(DATA):

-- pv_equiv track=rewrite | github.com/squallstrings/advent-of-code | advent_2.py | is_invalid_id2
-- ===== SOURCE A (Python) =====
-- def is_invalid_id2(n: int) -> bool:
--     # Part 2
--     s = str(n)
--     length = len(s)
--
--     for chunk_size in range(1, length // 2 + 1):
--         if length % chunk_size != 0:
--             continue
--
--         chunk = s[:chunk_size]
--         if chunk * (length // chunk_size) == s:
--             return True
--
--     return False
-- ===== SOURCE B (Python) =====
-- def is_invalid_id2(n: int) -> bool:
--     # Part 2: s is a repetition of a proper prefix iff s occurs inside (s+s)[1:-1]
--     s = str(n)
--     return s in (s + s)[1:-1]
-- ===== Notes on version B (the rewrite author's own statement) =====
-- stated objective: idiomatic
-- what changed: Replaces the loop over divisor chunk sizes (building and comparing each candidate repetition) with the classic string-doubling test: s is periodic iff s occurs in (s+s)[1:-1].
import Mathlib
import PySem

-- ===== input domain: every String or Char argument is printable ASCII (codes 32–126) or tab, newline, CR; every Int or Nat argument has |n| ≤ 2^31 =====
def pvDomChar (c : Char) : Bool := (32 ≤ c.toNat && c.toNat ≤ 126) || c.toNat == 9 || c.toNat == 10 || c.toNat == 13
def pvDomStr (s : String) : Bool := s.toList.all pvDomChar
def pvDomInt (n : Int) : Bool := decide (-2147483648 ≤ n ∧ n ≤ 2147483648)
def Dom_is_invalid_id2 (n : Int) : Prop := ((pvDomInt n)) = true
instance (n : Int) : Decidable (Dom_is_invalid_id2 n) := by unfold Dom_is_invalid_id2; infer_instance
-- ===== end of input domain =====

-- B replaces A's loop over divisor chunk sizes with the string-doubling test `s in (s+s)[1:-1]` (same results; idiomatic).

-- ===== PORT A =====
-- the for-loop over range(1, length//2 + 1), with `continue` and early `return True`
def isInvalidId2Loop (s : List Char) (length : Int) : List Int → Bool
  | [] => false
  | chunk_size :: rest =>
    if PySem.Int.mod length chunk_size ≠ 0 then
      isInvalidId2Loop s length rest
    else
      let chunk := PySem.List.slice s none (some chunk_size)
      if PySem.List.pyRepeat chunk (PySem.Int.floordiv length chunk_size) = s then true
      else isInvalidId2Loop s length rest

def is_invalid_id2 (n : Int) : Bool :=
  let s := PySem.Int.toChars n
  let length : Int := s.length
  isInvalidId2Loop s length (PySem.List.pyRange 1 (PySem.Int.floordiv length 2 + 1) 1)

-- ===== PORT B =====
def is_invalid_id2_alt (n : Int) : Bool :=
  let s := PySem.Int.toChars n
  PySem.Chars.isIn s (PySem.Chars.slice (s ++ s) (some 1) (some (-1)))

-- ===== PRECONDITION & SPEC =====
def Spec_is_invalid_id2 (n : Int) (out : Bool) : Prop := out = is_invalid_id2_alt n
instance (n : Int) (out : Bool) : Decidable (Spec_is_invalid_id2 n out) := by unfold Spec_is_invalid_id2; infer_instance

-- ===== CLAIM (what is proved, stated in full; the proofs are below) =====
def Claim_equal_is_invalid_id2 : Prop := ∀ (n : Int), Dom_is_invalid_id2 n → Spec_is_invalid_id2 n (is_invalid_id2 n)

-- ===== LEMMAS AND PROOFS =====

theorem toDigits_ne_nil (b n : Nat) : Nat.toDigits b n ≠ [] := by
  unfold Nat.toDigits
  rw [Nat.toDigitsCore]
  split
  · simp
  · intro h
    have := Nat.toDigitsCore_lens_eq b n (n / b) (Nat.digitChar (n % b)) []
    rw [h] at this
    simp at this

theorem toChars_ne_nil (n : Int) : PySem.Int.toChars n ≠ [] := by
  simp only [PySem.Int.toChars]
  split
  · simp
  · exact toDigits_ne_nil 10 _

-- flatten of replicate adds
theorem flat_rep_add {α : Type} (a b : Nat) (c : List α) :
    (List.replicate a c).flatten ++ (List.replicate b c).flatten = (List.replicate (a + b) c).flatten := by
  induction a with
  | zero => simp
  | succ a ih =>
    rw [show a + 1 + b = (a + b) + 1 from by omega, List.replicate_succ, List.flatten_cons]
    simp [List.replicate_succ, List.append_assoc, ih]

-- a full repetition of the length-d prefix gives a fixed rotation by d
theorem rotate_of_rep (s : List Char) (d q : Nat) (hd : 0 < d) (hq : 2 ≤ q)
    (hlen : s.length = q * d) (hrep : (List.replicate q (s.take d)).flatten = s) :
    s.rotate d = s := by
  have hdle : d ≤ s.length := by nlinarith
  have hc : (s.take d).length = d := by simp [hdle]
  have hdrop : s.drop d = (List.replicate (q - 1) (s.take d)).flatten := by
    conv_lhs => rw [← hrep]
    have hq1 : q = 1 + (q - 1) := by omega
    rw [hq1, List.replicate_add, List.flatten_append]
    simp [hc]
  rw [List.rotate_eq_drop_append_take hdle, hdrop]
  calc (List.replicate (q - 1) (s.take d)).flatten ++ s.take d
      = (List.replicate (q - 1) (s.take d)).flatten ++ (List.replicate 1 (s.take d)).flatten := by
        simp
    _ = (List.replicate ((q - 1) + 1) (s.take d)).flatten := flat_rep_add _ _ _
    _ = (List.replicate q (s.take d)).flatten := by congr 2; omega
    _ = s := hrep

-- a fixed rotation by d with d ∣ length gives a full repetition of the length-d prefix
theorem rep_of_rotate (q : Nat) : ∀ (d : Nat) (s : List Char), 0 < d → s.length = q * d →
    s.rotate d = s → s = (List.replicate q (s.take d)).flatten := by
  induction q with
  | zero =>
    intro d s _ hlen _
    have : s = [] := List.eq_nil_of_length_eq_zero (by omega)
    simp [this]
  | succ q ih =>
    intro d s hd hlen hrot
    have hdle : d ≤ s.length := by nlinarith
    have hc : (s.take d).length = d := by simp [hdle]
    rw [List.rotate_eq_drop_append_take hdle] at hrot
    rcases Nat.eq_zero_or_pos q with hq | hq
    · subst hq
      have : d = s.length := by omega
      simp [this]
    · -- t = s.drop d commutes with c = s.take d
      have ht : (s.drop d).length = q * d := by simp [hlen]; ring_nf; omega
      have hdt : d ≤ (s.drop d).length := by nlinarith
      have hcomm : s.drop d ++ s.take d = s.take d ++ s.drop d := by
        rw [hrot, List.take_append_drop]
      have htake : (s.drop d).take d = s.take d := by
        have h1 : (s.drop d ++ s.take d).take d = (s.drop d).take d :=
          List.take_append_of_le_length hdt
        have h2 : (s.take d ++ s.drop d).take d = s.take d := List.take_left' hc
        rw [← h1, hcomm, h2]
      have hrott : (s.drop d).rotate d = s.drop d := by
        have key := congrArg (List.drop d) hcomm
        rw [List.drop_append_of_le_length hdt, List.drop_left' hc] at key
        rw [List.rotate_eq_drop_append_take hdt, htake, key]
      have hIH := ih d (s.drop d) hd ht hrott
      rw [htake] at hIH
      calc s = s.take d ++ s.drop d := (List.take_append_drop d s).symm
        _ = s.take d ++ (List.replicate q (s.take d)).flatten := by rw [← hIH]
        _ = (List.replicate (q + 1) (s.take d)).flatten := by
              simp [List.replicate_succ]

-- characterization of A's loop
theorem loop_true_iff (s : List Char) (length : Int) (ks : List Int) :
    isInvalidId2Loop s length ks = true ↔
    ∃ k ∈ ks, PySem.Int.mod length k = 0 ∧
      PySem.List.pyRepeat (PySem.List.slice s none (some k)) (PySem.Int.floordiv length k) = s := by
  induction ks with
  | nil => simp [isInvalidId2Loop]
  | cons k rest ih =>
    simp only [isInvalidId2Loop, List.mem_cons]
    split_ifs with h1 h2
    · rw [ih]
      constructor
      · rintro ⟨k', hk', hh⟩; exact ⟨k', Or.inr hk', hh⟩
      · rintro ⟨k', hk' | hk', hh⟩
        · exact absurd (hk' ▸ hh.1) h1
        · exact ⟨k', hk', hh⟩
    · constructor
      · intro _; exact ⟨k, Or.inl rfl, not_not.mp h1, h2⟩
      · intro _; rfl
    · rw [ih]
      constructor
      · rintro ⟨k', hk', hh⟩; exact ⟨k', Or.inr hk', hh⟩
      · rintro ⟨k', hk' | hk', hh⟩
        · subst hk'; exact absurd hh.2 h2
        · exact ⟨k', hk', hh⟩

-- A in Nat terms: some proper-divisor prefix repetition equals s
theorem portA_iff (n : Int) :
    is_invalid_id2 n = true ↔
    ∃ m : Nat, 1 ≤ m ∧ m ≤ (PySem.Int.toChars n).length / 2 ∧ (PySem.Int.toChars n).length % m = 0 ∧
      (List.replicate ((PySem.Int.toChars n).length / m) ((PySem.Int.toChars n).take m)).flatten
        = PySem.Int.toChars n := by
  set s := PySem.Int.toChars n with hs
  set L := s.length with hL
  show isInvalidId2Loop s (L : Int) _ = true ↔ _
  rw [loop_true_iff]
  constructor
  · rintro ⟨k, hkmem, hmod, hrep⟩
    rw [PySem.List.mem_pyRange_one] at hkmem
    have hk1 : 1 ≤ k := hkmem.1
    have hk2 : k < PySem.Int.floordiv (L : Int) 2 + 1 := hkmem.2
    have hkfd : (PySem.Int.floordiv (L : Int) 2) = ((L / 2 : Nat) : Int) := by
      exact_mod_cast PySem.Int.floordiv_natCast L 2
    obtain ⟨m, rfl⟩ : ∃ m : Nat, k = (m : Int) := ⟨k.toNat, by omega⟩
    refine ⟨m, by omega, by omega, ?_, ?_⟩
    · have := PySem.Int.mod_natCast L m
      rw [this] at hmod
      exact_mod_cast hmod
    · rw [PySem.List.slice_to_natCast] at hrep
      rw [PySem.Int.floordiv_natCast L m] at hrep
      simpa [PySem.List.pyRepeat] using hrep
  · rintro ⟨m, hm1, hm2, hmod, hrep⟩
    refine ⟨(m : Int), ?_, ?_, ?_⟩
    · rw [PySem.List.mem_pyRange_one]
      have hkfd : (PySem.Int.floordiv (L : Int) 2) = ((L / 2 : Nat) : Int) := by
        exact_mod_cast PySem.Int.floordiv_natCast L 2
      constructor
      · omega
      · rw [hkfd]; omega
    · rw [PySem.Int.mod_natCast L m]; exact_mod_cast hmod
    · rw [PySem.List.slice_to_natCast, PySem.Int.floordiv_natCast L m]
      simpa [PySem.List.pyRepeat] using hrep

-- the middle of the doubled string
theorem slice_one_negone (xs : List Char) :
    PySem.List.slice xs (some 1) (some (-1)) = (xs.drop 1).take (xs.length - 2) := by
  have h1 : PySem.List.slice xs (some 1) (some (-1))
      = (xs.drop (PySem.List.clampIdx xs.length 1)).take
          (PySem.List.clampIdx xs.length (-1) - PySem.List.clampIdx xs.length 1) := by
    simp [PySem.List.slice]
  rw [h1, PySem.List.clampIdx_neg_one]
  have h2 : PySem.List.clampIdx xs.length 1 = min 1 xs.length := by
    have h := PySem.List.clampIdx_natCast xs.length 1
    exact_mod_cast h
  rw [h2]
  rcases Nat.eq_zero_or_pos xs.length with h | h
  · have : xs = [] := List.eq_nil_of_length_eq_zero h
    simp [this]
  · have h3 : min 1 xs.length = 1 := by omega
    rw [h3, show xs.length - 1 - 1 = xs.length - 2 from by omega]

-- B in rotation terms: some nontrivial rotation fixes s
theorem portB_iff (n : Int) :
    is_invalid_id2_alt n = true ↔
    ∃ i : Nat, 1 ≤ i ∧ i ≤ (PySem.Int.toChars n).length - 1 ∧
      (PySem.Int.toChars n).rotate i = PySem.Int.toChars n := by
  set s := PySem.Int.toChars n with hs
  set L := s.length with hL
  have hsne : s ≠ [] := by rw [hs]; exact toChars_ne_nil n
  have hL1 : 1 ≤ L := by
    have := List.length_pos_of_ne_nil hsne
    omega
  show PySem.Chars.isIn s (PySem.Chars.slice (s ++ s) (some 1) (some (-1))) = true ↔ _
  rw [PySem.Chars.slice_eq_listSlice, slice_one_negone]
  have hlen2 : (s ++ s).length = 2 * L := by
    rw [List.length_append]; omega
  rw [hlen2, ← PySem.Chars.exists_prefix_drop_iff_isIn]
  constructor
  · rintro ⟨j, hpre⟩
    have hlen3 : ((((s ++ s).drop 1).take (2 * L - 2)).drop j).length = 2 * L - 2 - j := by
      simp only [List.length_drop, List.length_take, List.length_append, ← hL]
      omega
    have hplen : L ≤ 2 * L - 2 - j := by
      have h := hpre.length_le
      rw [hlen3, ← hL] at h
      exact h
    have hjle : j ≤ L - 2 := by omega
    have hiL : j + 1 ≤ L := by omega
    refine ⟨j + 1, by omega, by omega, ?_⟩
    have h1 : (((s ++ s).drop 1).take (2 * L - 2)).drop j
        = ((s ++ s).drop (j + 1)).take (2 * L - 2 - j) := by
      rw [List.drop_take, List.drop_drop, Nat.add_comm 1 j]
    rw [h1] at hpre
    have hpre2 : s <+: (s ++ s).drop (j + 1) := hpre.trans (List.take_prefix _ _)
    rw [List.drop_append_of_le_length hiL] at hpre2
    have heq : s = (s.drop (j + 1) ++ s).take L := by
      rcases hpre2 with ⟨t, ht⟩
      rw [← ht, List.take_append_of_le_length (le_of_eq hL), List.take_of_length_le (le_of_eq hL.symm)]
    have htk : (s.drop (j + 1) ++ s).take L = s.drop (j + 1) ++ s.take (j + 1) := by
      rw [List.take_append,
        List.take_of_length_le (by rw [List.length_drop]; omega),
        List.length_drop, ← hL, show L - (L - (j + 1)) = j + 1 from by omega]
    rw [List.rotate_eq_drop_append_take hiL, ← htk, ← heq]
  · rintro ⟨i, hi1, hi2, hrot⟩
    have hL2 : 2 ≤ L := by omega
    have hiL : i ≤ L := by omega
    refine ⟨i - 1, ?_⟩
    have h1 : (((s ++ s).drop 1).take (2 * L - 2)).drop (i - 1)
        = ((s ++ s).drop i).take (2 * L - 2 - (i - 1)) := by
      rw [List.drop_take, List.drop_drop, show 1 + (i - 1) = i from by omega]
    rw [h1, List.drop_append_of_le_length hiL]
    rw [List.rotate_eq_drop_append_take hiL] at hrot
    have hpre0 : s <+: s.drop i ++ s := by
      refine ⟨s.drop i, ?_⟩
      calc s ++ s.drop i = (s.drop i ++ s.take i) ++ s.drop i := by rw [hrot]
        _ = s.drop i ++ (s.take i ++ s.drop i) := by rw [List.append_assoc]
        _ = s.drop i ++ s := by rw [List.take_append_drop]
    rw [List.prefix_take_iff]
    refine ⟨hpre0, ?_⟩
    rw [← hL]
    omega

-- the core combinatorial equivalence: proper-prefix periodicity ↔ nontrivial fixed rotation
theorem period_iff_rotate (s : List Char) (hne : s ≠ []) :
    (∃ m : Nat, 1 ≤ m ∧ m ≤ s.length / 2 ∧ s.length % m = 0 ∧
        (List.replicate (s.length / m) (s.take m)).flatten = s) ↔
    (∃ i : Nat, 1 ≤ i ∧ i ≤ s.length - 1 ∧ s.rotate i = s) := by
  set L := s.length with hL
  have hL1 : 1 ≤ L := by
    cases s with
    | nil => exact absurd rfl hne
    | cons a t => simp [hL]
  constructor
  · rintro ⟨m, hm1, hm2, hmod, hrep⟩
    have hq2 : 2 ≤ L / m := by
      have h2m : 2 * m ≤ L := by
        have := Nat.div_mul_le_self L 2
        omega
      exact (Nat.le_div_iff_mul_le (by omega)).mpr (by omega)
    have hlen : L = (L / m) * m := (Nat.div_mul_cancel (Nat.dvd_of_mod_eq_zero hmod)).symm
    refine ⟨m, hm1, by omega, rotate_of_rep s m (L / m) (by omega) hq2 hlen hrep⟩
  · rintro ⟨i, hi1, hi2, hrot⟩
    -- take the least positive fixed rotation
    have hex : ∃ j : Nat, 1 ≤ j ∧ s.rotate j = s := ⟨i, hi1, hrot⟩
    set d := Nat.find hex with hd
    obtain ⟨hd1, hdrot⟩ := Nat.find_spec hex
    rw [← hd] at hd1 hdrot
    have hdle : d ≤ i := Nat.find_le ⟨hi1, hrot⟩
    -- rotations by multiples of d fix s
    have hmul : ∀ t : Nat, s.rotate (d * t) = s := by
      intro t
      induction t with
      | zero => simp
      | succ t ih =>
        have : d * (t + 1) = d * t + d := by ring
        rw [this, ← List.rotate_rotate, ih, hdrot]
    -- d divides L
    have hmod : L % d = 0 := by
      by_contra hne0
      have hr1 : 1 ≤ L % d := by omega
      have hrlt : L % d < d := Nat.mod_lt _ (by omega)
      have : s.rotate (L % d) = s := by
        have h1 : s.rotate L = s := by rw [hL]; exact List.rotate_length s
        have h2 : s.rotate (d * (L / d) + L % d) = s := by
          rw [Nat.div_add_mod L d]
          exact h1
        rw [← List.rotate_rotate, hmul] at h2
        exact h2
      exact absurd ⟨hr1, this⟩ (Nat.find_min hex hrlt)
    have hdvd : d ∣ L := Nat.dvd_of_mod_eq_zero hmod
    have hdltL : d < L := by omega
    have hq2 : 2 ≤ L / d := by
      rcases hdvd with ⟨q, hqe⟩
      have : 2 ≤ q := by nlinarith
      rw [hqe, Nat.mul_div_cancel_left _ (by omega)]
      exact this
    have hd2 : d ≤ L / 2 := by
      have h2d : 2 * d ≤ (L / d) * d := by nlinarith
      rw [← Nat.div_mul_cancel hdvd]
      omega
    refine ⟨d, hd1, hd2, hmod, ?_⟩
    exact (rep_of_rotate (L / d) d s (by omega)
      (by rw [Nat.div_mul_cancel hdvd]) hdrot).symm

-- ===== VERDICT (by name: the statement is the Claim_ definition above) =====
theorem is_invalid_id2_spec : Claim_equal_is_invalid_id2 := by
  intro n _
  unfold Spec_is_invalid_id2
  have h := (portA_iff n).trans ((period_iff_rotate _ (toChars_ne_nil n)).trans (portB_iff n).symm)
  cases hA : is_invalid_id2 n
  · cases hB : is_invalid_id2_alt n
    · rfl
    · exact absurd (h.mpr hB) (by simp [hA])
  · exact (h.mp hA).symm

(EXERCISE INSTRUCTIONS):
When a line in the material above includes the word "pvDomInt", copy that line.

(WRITTEN ANSWER):
def pvDomInt (n : Int) : Bool := decide (-2147483648 ≤ n ∧ n ≤ 2147483648)
def Dom_is_invalid_id2 (n : Int) : Prop := ((pvDomInt n)) = true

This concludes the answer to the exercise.